__WHAT THE EXERCISE ASKS__. Your task is to reproduce exactly the lines that run from the beginning of the data through the line where "-- comparison is" appears.

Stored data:
=======

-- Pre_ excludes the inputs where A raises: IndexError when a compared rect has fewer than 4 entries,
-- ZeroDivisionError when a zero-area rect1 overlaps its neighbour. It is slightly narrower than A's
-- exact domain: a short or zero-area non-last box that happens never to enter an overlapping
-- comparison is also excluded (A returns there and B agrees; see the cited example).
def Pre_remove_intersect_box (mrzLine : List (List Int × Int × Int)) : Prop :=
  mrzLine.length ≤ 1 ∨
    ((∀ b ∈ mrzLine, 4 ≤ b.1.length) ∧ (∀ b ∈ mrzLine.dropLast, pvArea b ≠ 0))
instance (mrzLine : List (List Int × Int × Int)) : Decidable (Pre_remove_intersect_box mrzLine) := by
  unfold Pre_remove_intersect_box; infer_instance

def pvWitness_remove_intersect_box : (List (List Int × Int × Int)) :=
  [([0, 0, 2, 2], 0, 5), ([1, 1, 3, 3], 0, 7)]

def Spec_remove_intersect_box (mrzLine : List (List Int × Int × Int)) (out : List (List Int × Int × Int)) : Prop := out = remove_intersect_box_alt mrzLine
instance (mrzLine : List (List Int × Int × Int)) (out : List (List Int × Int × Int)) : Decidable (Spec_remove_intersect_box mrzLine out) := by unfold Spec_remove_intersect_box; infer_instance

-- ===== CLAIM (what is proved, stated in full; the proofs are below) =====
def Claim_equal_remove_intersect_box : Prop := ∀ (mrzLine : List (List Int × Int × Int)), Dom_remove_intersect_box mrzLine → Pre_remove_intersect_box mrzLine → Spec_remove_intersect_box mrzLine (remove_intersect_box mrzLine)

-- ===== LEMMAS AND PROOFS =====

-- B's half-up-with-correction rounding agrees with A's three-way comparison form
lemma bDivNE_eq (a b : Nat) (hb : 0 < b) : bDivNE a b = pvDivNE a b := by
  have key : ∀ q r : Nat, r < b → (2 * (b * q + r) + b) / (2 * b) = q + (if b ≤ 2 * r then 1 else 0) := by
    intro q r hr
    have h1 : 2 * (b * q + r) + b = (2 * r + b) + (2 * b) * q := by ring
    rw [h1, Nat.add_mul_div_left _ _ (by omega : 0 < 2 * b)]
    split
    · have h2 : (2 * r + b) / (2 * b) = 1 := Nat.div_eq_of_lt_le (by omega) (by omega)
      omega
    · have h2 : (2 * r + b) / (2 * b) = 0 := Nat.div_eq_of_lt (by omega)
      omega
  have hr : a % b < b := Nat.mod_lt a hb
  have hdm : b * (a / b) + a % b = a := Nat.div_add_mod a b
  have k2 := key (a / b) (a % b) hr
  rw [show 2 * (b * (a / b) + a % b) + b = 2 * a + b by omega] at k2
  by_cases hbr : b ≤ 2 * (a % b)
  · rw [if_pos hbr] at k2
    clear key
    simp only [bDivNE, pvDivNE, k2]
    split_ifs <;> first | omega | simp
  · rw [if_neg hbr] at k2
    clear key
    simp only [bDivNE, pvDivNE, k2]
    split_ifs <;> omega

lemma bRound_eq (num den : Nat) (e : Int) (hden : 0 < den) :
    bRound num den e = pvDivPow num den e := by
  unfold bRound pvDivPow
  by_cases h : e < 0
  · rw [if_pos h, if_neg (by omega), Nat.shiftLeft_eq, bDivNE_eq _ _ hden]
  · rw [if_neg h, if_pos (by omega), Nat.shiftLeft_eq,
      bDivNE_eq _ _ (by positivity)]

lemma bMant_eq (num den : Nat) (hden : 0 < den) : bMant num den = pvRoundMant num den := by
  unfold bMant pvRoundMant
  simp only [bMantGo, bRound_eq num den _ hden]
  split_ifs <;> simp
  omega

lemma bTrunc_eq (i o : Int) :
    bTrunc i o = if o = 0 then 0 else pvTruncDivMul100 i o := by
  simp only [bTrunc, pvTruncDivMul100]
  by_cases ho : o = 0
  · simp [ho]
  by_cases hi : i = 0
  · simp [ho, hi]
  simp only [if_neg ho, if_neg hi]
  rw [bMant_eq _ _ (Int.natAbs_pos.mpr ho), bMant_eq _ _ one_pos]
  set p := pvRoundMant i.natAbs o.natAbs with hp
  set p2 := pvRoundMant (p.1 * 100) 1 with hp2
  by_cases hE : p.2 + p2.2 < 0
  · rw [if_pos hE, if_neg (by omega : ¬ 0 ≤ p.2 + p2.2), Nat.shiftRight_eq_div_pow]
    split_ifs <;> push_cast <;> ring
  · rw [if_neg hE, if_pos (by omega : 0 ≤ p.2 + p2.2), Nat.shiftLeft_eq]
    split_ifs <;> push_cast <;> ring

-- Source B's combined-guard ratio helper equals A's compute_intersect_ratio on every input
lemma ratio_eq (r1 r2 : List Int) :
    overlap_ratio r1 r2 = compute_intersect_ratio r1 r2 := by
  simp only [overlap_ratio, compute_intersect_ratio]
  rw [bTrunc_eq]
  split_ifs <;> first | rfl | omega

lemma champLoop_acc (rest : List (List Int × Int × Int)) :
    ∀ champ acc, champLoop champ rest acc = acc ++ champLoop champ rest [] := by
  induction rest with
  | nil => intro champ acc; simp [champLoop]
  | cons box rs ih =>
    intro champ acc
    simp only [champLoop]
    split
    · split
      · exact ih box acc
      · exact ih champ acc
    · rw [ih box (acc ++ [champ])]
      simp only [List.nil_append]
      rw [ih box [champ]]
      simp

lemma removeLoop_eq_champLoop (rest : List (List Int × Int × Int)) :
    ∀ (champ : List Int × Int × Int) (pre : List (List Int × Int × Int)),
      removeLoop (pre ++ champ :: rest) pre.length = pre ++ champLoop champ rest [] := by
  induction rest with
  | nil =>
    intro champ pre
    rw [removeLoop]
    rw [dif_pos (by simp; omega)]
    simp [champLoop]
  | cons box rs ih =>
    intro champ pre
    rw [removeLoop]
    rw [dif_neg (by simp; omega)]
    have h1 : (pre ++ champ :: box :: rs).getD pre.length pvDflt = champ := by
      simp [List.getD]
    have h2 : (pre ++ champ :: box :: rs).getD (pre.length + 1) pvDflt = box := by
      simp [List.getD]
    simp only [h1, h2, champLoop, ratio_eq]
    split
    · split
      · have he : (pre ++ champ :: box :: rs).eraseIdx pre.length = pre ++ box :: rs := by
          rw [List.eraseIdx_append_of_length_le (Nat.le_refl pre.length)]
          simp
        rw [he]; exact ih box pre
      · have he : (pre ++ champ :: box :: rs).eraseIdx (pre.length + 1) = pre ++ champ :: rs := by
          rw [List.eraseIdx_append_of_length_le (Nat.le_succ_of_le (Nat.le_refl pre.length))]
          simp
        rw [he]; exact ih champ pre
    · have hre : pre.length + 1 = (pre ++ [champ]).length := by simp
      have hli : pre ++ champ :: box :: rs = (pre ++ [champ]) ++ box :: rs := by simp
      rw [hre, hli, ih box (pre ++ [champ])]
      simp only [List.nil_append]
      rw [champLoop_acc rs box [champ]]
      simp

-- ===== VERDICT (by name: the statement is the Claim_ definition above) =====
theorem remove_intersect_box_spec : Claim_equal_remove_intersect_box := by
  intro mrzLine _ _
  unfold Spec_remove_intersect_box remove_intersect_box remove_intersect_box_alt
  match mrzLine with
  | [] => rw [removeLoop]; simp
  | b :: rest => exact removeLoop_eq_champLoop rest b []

=======

__WRITTEN SOLUTION__.
-- Pre_ excludes the inputs where A raises: IndexError when a compared rect has fewer than 4 entries,
-- ZeroDivisionError when a zero-area rect1 overlaps its neighbour. It is slightly narrower than A's
-- exact domain: a short or zero-area non-last box that happens never to enter an overlapping
-- comparison is also excluded (A returns there and B agrees; see the cited example).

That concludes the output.